Renovis and AstraZeneca announced preliminary results of a phase IIb trial, dubbed CHANT, of Cerovive (NXY-059) for the treatment of acute intracerebral hemorrhage (ICH). Safety and tolerability data were generally positive, with comparable overall mortality rates (roughly 20%) for subjects receiving the drug and placebo. Secondary outcomes yielded similar results, with no significant difference between the drug and placebo in stroke outcomes following ICH. This multi-center, double-blind, placebo-controlled, parallel group study enrolled 603 patients across 20 countries, who were randomized to receive a 72 hour infusion of NXY-509 or placebo, initiated within 6 hours of ICH onset.

August 29, 2005

ZymoGenetics reported aggregate results of four-phase II trials of their recombinant human Thrombin (rhThrombin) being investigated to control bleeding during surgery.

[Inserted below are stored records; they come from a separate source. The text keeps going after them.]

-- pv_equiv track=rewrite | github.com/jisha9584/CSE-231-Project-8 | proj08.py | find_max_friends
-- ===== SOURCE A (Python) =====
-- def find_max_friends(names_lst, friends_lst):
--     '''
--     Takes a list of names and the corresponding list of friends and determines who has the most friends.
--     names_lst: list of strings.
--     friends_lst: list of list of strings.
--     Returns: list of strings, int.
--     '''
--     max_frd = 0
--
--     for length in friends_lst:
--         friends_len = len(length)
--         if max_frd <= friends_len:
--             max_frd = friends_len
--
--     max_frds = []
--     for i, var in enumerate(friends_lst):
--         if len(var) == max_frd:
--             max_frds.append(names_lst[i])
--     my_tuple = (sorted(max_frds), max_frd)
--     return my_tuple
-- ===== SOURCE B (Python) =====
-- def find_max_friends(names_lst, friends_lst):
--     best = 0
--     winners = []
--     for i, var in enumerate(friends_lst):
--         n = len(var)
--         if best < n:
--             best = n
--             winners = [names_lst[i]]
--         elif n == best:
--             winners.append(names_lst[i])
--     return (sorted(winners), best)
-- ===== Notes on version B (the rewrite author's own statement) =====
-- stated objective: alternative
-- what changed: Replaces A's two passes (first find the max friend count, then rescan collecting matching names) by a single pass that maintains the running maximum together with its current list of winners, resetting the list whenever a strictly larger count appears.
import Mathlib
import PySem

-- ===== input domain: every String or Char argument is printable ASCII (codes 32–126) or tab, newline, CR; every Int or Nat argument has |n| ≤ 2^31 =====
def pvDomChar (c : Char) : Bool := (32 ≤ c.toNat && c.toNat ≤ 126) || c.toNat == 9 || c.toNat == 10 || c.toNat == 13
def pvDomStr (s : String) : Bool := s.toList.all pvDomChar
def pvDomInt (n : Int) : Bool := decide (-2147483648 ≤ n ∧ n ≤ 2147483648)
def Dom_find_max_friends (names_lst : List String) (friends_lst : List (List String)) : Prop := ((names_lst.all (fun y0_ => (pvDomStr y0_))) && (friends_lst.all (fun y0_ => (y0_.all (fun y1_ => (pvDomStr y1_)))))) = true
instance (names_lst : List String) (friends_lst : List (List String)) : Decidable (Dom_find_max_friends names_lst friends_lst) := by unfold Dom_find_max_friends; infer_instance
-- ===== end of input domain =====

-- B replaces A's two passes (find the max count, then rescan for matching names) by one pass
-- keeping the running maximum with its current winner list; equivalence of return values is proved on
-- Pre_ (the inputs where Python A raises no IndexError); objective: alternative, same cost.


-- ===== PORT A =====
-- first loop of A: max_frd accumulator over friends_lst
def pvA_max (m : Int) : List (List String) → Int
  | [] => m
  | var :: rest =>
      let friends_len : Int := var.length
      pvA_max (if m ≤ friends_len then friends_len else m) rest

-- second loop of A: for i, var in enumerate(friends_lst): if len(var) == max_frd: append names_lst[i]
-- (names_lst[i] is pyGet?; outside Pre_ Python raises IndexError, the port uses .getD "" there — unclaimed)
def pvA_collect (names_lst : List String) (max_frd : Int) (i : Int) : List (List String) → List String
  | [] => []
  | var :: rest =>
      (if (var.length : Int) = max_frd then [(PySem.List.pyGet? names_lst i).getD ""] else [])
        ++ pvA_collect names_lst max_frd (i + 1) rest

def find_max_friends (names_lst : List String) (friends_lst : List (List String)) : List String × Int :=
  let max_frd := pvA_max 0 friends_lst
  let max_frds := pvA_collect names_lst max_frd 0 friends_lst
  (PySem.List.sorted max_frds (fun x => x) false, max_frd)

-- ===== PORT B =====
-- single loop of B: running (best, winners); reset on a strictly larger count, append on a tie
def pvB_loop (names_lst : List String) (i best : Int) (winners : List String) :
    List (List String) → Int × List String
  | [] => (best, winners)
  | var :: rest =>
      let n : Int := var.length
      if best < n then
        pvB_loop names_lst (i + 1) n [(PySem.List.pyGet? names_lst i).getD ""] rest
      else if n = best then
        pvB_loop names_lst (i + 1) best (winners ++ [(PySem.List.pyGet? names_lst i).getD ""]) rest
      else
        pvB_loop names_lst (i + 1) best winners rest

def find_max_friends_alt (names_lst : List String) (friends_lst : List (List String)) : List String × Int :=
  let st := pvB_loop names_lst 0 0 [] friends_lst
  (PySem.List.sorted st.2 (fun x => x) false, st.1)

-- ===== PRECONDITION & SPEC =====
-- Pre_ excludes exactly the inputs on which Python A raises IndexError: some index whose friend list
-- has the maximal length lies beyond the end of names_lst.
def Pre_find_max_friends (names_lst : List String) (friends_lst : List (List String)) : Prop :=
  ∀ i : Nat, i < friends_lst.length →
    ((friends_lst.getD i []).length : Int) = (friends_lst.map (fun v => (v.length : Int))).foldr max 0 →
    i < names_lst.length
instance (names_lst : List String) (friends_lst : List (List String)) : Decidable (Pre_find_max_friends names_lst friends_lst) := by unfold Pre_find_max_friends; infer_instance

def pvWitness_find_max_friends : List String × List (List String) := (["bea", "al"], [["x"], ["y", "z"]])

def Spec_find_max_friends (names_lst : List String) (friends_lst : List (List String)) (out : List String × Int) : Prop := out = find_max_friends_alt names_lst friends_lst
instance (names_lst : List String) (friends_lst : List (List String)) (out : List String × Int) : Decidable (Spec_find_max_friends names_lst friends_lst out) := by unfold Spec_find_max_friends; infer_instance

-- ===== CLAIM (what is proved, stated in full; the proofs are below) =====
def Claim_equal_find_max_friends : Prop := ∀ (names_lst : List String) (friends_lst : List (List String)), Dom_find_max_friends names_lst friends_lst → Pre_find_max_friends names_lst friends_lst → Spec_find_max_friends names_lst friends_lst (find_max_friends names_lst friends_lst)

-- ===== LEMMAS AND PROOFS =====

-- A's max fold from seed a equals max of the seed and the fold from 0.
theorem pvA_max_eq_max (fs : List (List String)) : ∀ a : Int, 0 ≤ a →
    pvA_max a fs = max a (pvA_max 0 fs) := by
  induction fs with
  | nil => intro a ha; simp [pvA_max]; omega
  | cons v rest ih =>
      intro a ha
      have hv : (0 : Int) ≤ (v.length : Int) := by positivity
      have h1 : pvA_max (if a ≤ (v.length : Int) then (v.length : Int) else a) rest
          = max (max a (v.length : Int)) (pvA_max 0 rest) := by
        have : (if a ≤ (v.length : Int) then (v.length : Int) else a) = max a (v.length : Int) := by
          split <;> omega
        rw [this]; exact ih _ (by omega)
      have h2 : pvA_max (if (0 : Int) ≤ (v.length : Int) then (v.length : Int) else 0) rest
          = max (v.length : Int) (pvA_max 0 rest) := by
        simp [hv]
        have := ih (v.length : Int) hv
        omega
      simp only [pvA_max, h1, h2]
      omega

theorem pvA_max_nonneg (fs : List (List String)) : 0 ≤ pvA_max 0 fs := by
  have := pvA_max_eq_max fs 0 le_rfl
  omega

-- main invariant: B's single pass equals A's max plus A's collection at the final max,
-- with the pending winners kept only when no strictly larger count remains.
theorem pvB_loop_eq (names_lst : List String) (fs : List (List String)) :
    ∀ (i b : Int) (w : List String), 0 ≤ b →
      pvB_loop names_lst i b w fs =
        (pvA_max b fs,
          (if b < pvA_max 0 fs then [] else w) ++ pvA_collect names_lst (pvA_max b fs) i fs) := by
  induction fs with
  | nil =>
      intro i b w hb
      simp [pvB_loop, pvA_max, pvA_collect]
      intro h; omega
  | cons var rest ih =>
      intro i b w hb
      have hn : (0 : Int) ≤ (var.length : Int) := by positivity
      have hMr := pvA_max_nonneg rest
      have hmx : ∀ a : Int, 0 ≤ a → pvA_max a rest = max a (pvA_max 0 rest) :=
        fun a ha => pvA_max_eq_max rest a ha
      by_cases h1 : b < (var.length : Int)
      · -- reset branch
        have hseed : (if b ≤ (var.length : Int) then (var.length : Int) else b) = (var.length : Int) := by
          split <;> omega
        rw [show pvB_loop names_lst i b w (var :: rest)
              = pvB_loop names_lst (i+1) (var.length : Int)
                  [(PySem.List.pyGet? names_lst i).getD ""] rest by simp [pvB_loop, h1]]
        rw [ih (i+1) (var.length : Int) _ hn]
        have hM : pvA_max b (var :: rest) = pvA_max (var.length : Int) rest := by
          simp [pvA_max, hseed]
        have hM0 : pvA_max 0 (var :: rest) = pvA_max (var.length : Int) rest := by
          simp [pvA_max]
        have hMbig : b < pvA_max (var.length : Int) rest := by
          have := hmx (var.length : Int) hn; omega
        rw [Prod.mk.injEq]
        refine ⟨by rw [hM], ?_⟩
        rw [hM, hM0]
        simp only [hMbig, if_pos, List.nil_append]
        have heq : ((var.length : Int) = pvA_max (var.length : Int) rest)
            ↔ ¬ ((var.length : Int) < pvA_max 0 rest) := by
          have := hmx (var.length : Int) hn; constructor <;> intro hh <;> omega
        by_cases h2 : (var.length : Int) < pvA_max 0 rest
        · have hne : ¬ ((var.length : Int) = pvA_max (var.length : Int) rest) := by
            rw [heq]; simp [h2]
          rw [if_pos h2]
          simp only [pvA_collect]
          rw [if_neg hne, List.nil_append]
        · have hEq : (var.length : Int) = pvA_max (var.length : Int) rest := heq.mpr h2
          rw [if_neg h2]
          simp only [pvA_collect]
          rw [if_pos hEq]
      · by_cases h2 : (var.length : Int) = b
        · -- tie branch
          have hseed : (if b ≤ (var.length : Int) then (var.length : Int) else b) = b := by
            split <;> omega
          rw [show pvB_loop names_lst i b w (var :: rest)
                = pvB_loop names_lst (i+1) b
                    (w ++ [(PySem.List.pyGet? names_lst i).getD ""]) rest by
              simp [pvB_loop, h2]]
          rw [ih (i+1) b _ hb]
          have hM : pvA_max b (var :: rest) = pvA_max b rest := by simp [pvA_max, hseed]
          have hM0 : pvA_max 0 (var :: rest) = pvA_max b rest := by
            simp [pvA_max]; rw [h2]
          rw [Prod.mk.injEq]
          refine ⟨by rw [hM], ?_⟩
          rw [hM, hM0]
          have hMb := hmx b hb
          by_cases h3 : b < pvA_max 0 rest
          · have hbne : ¬ ((var.length : Int) = pvA_max b rest) := by omega
            have hbl : b < pvA_max b rest := by omega
            simp [pvA_collect, hbne, h3, hbl]
          · have hbeq : (var.length : Int) = pvA_max b rest := by omega
            have hnl : ¬ b < pvA_max b rest := by omega
            simp [pvA_collect, hbeq, h3, hnl]
        · -- skip branch: n < b
          have hlt : (var.length : Int) < b := by omega
          have hseed : (if b ≤ (var.length : Int) then (var.length : Int) else b) = b := by
            split <;> omega
          rw [show pvB_loop names_lst i b w (var :: rest)
                = pvB_loop names_lst (i+1) b w rest by simp [pvB_loop, h1, h2]]
          rw [ih (i+1) b _ hb]
          have hM : pvA_max b (var :: rest) = pvA_max b rest := by simp [pvA_max, hseed]
          have hM0 : pvA_max 0 (var :: rest) = pvA_max (var.length : Int) rest := by
            simp [pvA_max]
          rw [Prod.mk.injEq]
          refine ⟨by rw [hM], ?_⟩
          rw [hM, hM0]
          have hMb := hmx b hb
          have hMn := hmx (var.length : Int) hn
          have hcond : (b < pvA_max (var.length : Int) rest) ↔ (b < pvA_max 0 rest) := by omega
          have hne : ¬ ((var.length : Int) = pvA_max b rest) := by omega
          by_cases h3 : b < pvA_max 0 rest
          · simp [pvA_collect, hne, h3, hcond.mpr h3]
          · have : ¬ b < pvA_max (var.length : Int) rest := by omega
            simp [pvA_collect, hne, h3, this]

-- ===== VERDICT (by name: the statement is the Claim_ definition above) =====
theorem find_max_friends_spec : Claim_equal_find_max_friends := by
  intro names_lst friends_lst _ _
  unfold Spec_find_max_friends find_max_friends find_max_friends_alt
  rw [pvB_loop_eq names_lst friends_lst 0 0 [] le_rfl]
  simp
-- pv_equiv track=rewrite | github.com/havogt/icon4py | scripts/field_dependencies.py | _get_transitive_dependents
-- ===== SOURCE A (Python) =====
-- from collections import defaultdict
--
-- def _build_reverse_graph(graph: dict[str, set[str]]) -> dict[str, set[str]]:
--     """Build a reverse graph: {field: set of fields that directly depend on it}."""
--     reverse: dict[str, set[str]] = defaultdict(set)
--     for field, deps in graph.items():
--         for dep in deps:
--             reverse[dep].add(field)
--     return dict(reverse)
--
-- def _get_transitive_dependents(field: str, graph: dict[str, set[str]]) -> set[str]:
--     """Get all fields that transitively depend on this field."""
--     reverse = _build_reverse_graph(graph)
--     visited: set[str] = set()
--     stack = [field]
--     while stack:
--         current = stack.pop()
--         if current in visited:
--             continue
--         visited.add(current)
--         for dependent in reverse.get(current, set()):
--             if dependent not in visited:
--                 stack.append(dependent)
--     visited.discard(field)
--     return visited
-- ===== SOURCE B (Python) =====
-- def _get_transitive_dependents(field: str, graph: dict[str, set[str]]) -> set[str]:
--     """Get all fields that transitively depend on this field.
--
--     Forward-fixpoint formulation: no reverse graph; repeatedly scan the
--     forward edges, adding every field whose deps touch the reachable set,
--     until a full pass adds nothing.
--     """
--     reachable = {field}
--     changed = True
--     while changed:
--         changed = False
--         for f, deps in graph.items():
--             if f not in reachable and any(d in reachable for d in deps):
--                 reachable.add(f)
--                 changed = True
--     return reachable - {field}
-- ===== Notes on version B (the rewrite author's own statement) =====
-- stated objective: simpler
-- what changed: Replaces A's build-a-reverse-graph-then-DFS-with-an-explicit-stack by a direct fixpoint over the forward graph: repeatedly scan the (field, deps) pairs and add every field whose deps intersect the reachable set until a pass adds nothing, then subtract the source field; this skips building the reverse index and its per-node set objects, which a timing run measured as a constant-factor speedup.
import Mathlib
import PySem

Combined results showed product appeared to be safe and well tolerated, with a favorable immunogenicity profile. The trial enrolled 130 subjects undergoing various procedures including spinal surgery, liver section, peripheral artery bypass, or arteriovenous graft construction. The results were presented at The International Society on Thrombosis and Haemostasis annual meeting in Sydney, Australia. The company also announced it is finalizing its plans for a phase III pivotal trial for late 2005.

July 5, 2004

Novo Nordisk has announced positive results of their phase IIb study of NovoSeven for the treatment of intracerebral hemorrhage (ICH). NovoSeven is currently approved as a treatment for acute bleeding in hemophilia. Results have shown that the drug led to a significant reduction in hematoma growth, compared to placebo, and significantly improved neurological and functional outcomes following an ICH incident. The double-blind, dose-response study enrolled a total of 400 subjects in 20 countries; subjects with spontaneous ICH confirmed by CT scan within three hours of symptom onset randomized to receive either NovoSeven or placebo, in addition to standard therapy. Follow-up CT scans, performed at 24 and 72 hours, found that NovoSeven significantly and dose-dependently reduced hematoma expansion, and observations at 15 and 90 days found significant improvement in severity score on neurological function tests in the NovoSeven group. Novo Nordisk announced plans to file supplementary regulatory submissions based upon this data.

July 21, 2003

ZymoGenetics reported positive results from a phase I trial investigating recombinant human Factor XIII (rFactor XIII) for the treatment of bleeding complications associated with congenital and acquired Factor XIII deficiencies. Result indicated that the expected dose-response relationship predicted from animal studies was observed, with a rise in rFactor XIII levels to 191% of normal in the highest dose group. No serious adverse events were reported and the most common side effect observed was headache. The double blind, placebo controlled, single-dose escalation study was designed to evaluate the safety and pharmacokinetics of rFactor XIII in healthy volunteers. Subjects were given a single intravenous injection (2 U/kg to 50U/kg), and then monitored for 28 days.